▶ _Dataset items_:
-- pv_equiv track=rewrite | github.com/Donkey-1028/algorithms | alghorithms-of-everyone/fake_coin.py | find_fake_coin
-- ===== SOURCE A (Python) =====
-- def fake_coin(a, b, c, d):
--     """
--     a 에서 b 까지에 놓인 동전과 c 에서 d 까지에 놓인 동전의 무게를 비교
--     a 에서 b 까지에 가짜 동전이 있으면 -1
--     c 에서 d 까지에 가짜 동전이 있으면 1
--     가짜 동전이 없으면 0
--     """
--     fake = 50
--     if a <= fake and fake <= b:
--         return -1
--     if c <= fake and fake <= d:
--         return 1
--     return 0
--
-- def find_fake_coin(start, end):
--     if start == end:
--         return start
--
--     center = (start + end) // 2
--     fc1_left = start
--     fc1_right = center
--     fc2_left = center + 1
--     fc2_right = end
--
--     check = fake_coin(fc1_left, fc1_right, fc2_left, fc2_right)
--
--     if check == -1:
--         return find_fake_coin(fc1_left, fc1_right)
--     elif check == 1:
--         return find_fake_coin(fc2_left, fc2_right)
-- ===== SOURCE B (Python) =====
-- def find_fake_coin(start, end):
--     # Closed form: the fake coin is at fixed position 50, so the binary
--     # search converges to 50 whenever 50 lies in [start, end]; a
--     # single-element interval returns its element, anything else None.
--     if start == end:
--         return start
--     if start <= 50 <= end:
--         return 50
--     return None
-- ===== Notes on version B (the rewrite author's own statement) =====
-- stated objective: faster
-- what changed: Replaced the recursive binary search over the interval by a closed-form answer: since the fake coin sits at the fixed position 50, return start when start==end, 50 when start<=50<=end, else None.
import Mathlib
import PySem

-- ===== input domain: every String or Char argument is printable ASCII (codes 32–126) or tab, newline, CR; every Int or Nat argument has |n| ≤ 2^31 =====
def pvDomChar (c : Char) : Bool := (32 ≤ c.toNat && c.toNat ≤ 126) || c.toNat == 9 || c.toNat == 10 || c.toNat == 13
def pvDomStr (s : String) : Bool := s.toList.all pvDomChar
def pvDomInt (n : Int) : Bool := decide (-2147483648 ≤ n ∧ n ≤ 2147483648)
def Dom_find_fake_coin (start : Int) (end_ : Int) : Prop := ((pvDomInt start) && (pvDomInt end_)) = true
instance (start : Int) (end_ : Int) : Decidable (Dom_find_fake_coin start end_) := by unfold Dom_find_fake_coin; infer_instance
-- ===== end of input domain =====

-- B replaces A's recursive binary search by the closed form it converges to (fake coin fixed at 50): O(1) instead of O(log(end-start)).


-- ===== PORT A =====
def fake_coin (a : Int) (b : Int) (c : Int) (d : Int) : Int :=
  -- fake = 50
  if a ≤ 50 ∧ 50 ≤ b then -1
  else if c ≤ 50 ∧ 50 ≤ d then 1
  else 0

-- `fake_coin … = -1` forces the fake position into the left half (used by the
-- port's own termination argument, hence stated above the port).
theorem fake_coin_eq_neg_one {a b c d : Int} (h : fake_coin a b c d = -1) :
    a ≤ 50 ∧ 50 ≤ b := by
  unfold fake_coin at h; split_ifs at h with h1 h2 <;> simp_all <;> omega

-- `fake_coin … = 1` forces it into the right half (also cited by `decreasing_by`).
theorem fake_coin_eq_one {a b c d : Int} (h : fake_coin a b c d = 1) :
    ¬(a ≤ 50 ∧ 50 ≤ b) ∧ (c ≤ 50 ∧ 50 ≤ d) := by
  unfold fake_coin at h; split_ifs at h with h1 h2 <;> simp_all <;> omega

-- floor-division midpoint bracket, cited by the port's `decreasing_by`.
theorem pv_fdiv2_bracket (x : Int) :
    2 * PySem.Int.floordiv x 2 ≤ x ∧ x < 2 * PySem.Int.floordiv x 2 + 2 := by
  have h := PySem.Int.floordiv_mul_add_mod x 2
  have h1 := PySem.Int.mod_nonneg x (b := 2) (by omega)
  have h2 := PySem.Int.mod_lt x (b := 2) (by omega)
  omega

def find_fake_coin (start : Int) (end_ : Int) : Option Int :=
  if start = end_ then some start
  else
    let center := PySem.Int.floordiv (start + end_) 2
    let fc1_left := start
    let fc1_right := center
    let fc2_left := center + 1
    let fc2_right := end_
    let check := fake_coin fc1_left fc1_right fc2_left fc2_right
    if h1 : check = -1 then find_fake_coin fc1_left fc1_right
    else if h2 : check = 1 then find_fake_coin fc2_left fc2_right
    else none
termination_by (end_ - start).toNat
decreasing_by
  · have hb := pv_fdiv2_bracket (start + end_)
    have hc := fake_coin_eq_neg_one h1
    omega
  · have hb := pv_fdiv2_bracket (start + end_)
    have hc := fake_coin_eq_one h2
    omega

-- ===== PORT B =====
def find_fake_coin_alt (start : Int) (end_ : Int) : Option Int :=
  if start = end_ then some start
  else if start ≤ 50 ∧ 50 ≤ end_ then some 50
  else none

-- ===== PRECONDITION & SPEC =====
def Spec_find_fake_coin (start : Int) (end_ : Int) (out : Option Int) : Prop := out = find_fake_coin_alt start end_
instance (start : Int) (end_ : Int) (out : Option Int) : Decidable (Spec_find_fake_coin start end_ out) := by unfold Spec_find_fake_coin; infer_instance

-- ===== CLAIM (what is proved, stated in full; the proofs are below) =====
def Claim_equal_find_fake_coin : Prop := ∀ (start : Int) (end_ : Int), Dom_find_fake_coin start end_ → Spec_find_fake_coin start end_ (find_fake_coin start end_)

-- ===== LEMMAS AND PROOFS =====

theorem fake_coin_eq_zero {a b c d : Int} (h1 : ¬(a ≤ 50 ∧ 50 ≤ b))
    (h2 : ¬(c ≤ 50 ∧ 50 ≤ d)) : fake_coin a b c d = 0 := by
  unfold fake_coin; split_ifs <;> simp_all

theorem find_fake_coin_agrees (n : Nat) :
    ∀ (start end_ : Int), (end_ - start).toNat ≤ n →
      find_fake_coin start end_ = find_fake_coin_alt start end_ := by
  induction n with
  | zero =>
    intro start end_ hn
    by_cases heq : start = end_
    · unfold find_fake_coin find_fake_coin_alt
      simp [heq]
    · -- start > end_ here: the comparison reports 0, so A returns none
      have hgt : end_ < start := by omega
      have hb := pv_fdiv2_bracket (start + end_)
      unfold find_fake_coin
      rw [if_neg heq]
      rw [dif_neg, dif_neg]
      · unfold find_fake_coin_alt
        rw [if_neg heq, if_neg (by omega)]
      · intro h; have := fake_coin_eq_one h; omega
      · intro h; have := fake_coin_eq_neg_one h; omega
  | succ n ih =>
    intro start end_ hn
    by_cases heq : start = end_
    · unfold find_fake_coin find_fake_coin_alt
      simp [heq]
    · have hb := pv_fdiv2_bracket (start + end_)
      set c := PySem.Int.floordiv (start + end_) 2 with hc
      by_cases hgt : end_ < start
      · unfold find_fake_coin
        rw [if_neg heq]
        rw [dif_neg, dif_neg]
        · unfold find_fake_coin_alt
          rw [if_neg heq, if_neg (by omega)]
        · intro h; have := fake_coin_eq_one h; omega
        · intro h; have := fake_coin_eq_neg_one h; omega
      · -- start < end_
        have hlt : start < end_ := by omega
        have hcl : start ≤ c := by omega
        have hcr : c < end_ := by omega
        by_cases hin : start ≤ 50 ∧ 50 ≤ end_
        · by_cases hleft : 50 ≤ c
          · -- check = -1, recurse left; the left half still contains 50
            have hchk : fake_coin start c (c + 1) end_ = -1 := by
              unfold fake_coin; rw [if_pos ⟨hin.1, hleft⟩]
            unfold find_fake_coin
            rw [if_neg heq]
            simp only [← hc, hchk]
            rw [dif_pos trivial]
            rw [ih start c (by omega)]
            unfold find_fake_coin_alt
            rw [if_neg heq, if_pos hin]
            by_cases hsc : start = c
            · rw [if_pos hsc]
              have : start = 50 := by omega
              simp [this]
            · rw [if_neg hsc, if_pos ⟨hin.1, hleft⟩]
          · -- check = 1, recurse right; the right half still contains 50
            have hchk : fake_coin start c (c + 1) end_ = 1 := by
              unfold fake_coin
              rw [if_neg (by omega), if_pos ⟨by omega, hin.2⟩]
            unfold find_fake_coin
            rw [if_neg heq]
            simp only [← hc, hchk]
            rw [dif_neg (by decide), dif_pos trivial]
            rw [ih (c + 1) end_ (by omega)]
            unfold find_fake_coin_alt
            rw [if_neg heq, if_pos hin]
            by_cases hsc : c + 1 = end_
            · rw [if_pos hsc]
              have : end_ = 50 := by omega
              simp [this, hsc]
            · rw [if_neg hsc, if_pos ⟨by omega, hin.2⟩]
        · -- 50 outside [start, end_]: check = 0, both return none
          have hchk : fake_coin start c (c + 1) end_ = 0 :=
            fake_coin_eq_zero (by omega) (by omega)
          unfold find_fake_coin
          rw [if_neg heq]
          simp only [← hc, hchk]
          rw [dif_neg (by decide), dif_neg (by decide)]
          unfold find_fake_coin_alt
          rw [if_neg heq, if_neg hin]

-- ===== VERDICT (by name: the statement is the Claim_ definition above) =====
theorem find_fake_coin_spec : Claim_equal_find_fake_coin := by
  intro start end_ _
  unfold Spec_find_fake_coin
  exact find_fake_coin_agrees (end_ - start).toNat start end_ le_rfl
def pvWitness_FedKey : List Int × List Int × List (List Int) × List (List Int) :=
  ([0, 0, 9], [0, 1, 0], [[7, 8], [4, 5, 6]], [[1, 0], [1, 1, 1]])

def Spec_FedKey (model_g_key : List Int) (model_g_key_list : List Int) (local_key : List (List Int)) (local_key_list : List (List Int)) (out : List Int × List Int) : Prop := out = FedKey_alt model_g_key model_g_key_list local_key local_key_list
instance (model_g_key : List Int) (model_g_key_list : List Int) (local_key : List (List Int)) (local_key_list : List (List Int)) (out : List Int × List Int) : Decidable (Spec_FedKey model_g_key model_g_key_list local_key local_key_list out) := by unfold Spec_FedKey; infer_instance

-- ===== CLAIM (what is proved, stated in full; the proofs are below) =====
def Claim_equal_FedKey : Prop := ∀ (model_g_key : List Int) (model_g_key_list : List Int) (local_key : List (List Int)) (local_key_list : List (List Int)), Dom_FedKey model_g_key model_g_key_list local_key local_key_list → Pre_FedKey model_g_key model_g_key_list local_key local_key_list → Spec_FedKey model_g_key model_g_key_list local_key local_key_list (FedKey model_g_key model_g_key_list local_key local_key_list)

-- ===== LEMMAS AND PROOFS =====

theorem getD_set' (l : List Int) (i j : Nat) (v d : Int) :
    (l.set i v).getD j d = if i = j ∧ j < l.length then v else l.getD j d := by
  simp only [List.getD_eq_getElem?_getD, List.getElem?_set]
  split_ifs <;> simp_all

▶ _INSTRUCTIONS FOR THE TASK_: Whenever a line in the records contains the word "hchk", copy that line.

▶ _EXERCISE ANSWER_:
            have hchk : fake_coin start c (c + 1) end_ = -1 := by
            simp only [← hc, hchk]
            have hchk : fake_coin start c (c + 1) end_ = 1 := by
            simp only [← hc, hchk]
          have hchk : fake_coin start c (c + 1) end_ = 0 :=
          simp only [← hc, hchk]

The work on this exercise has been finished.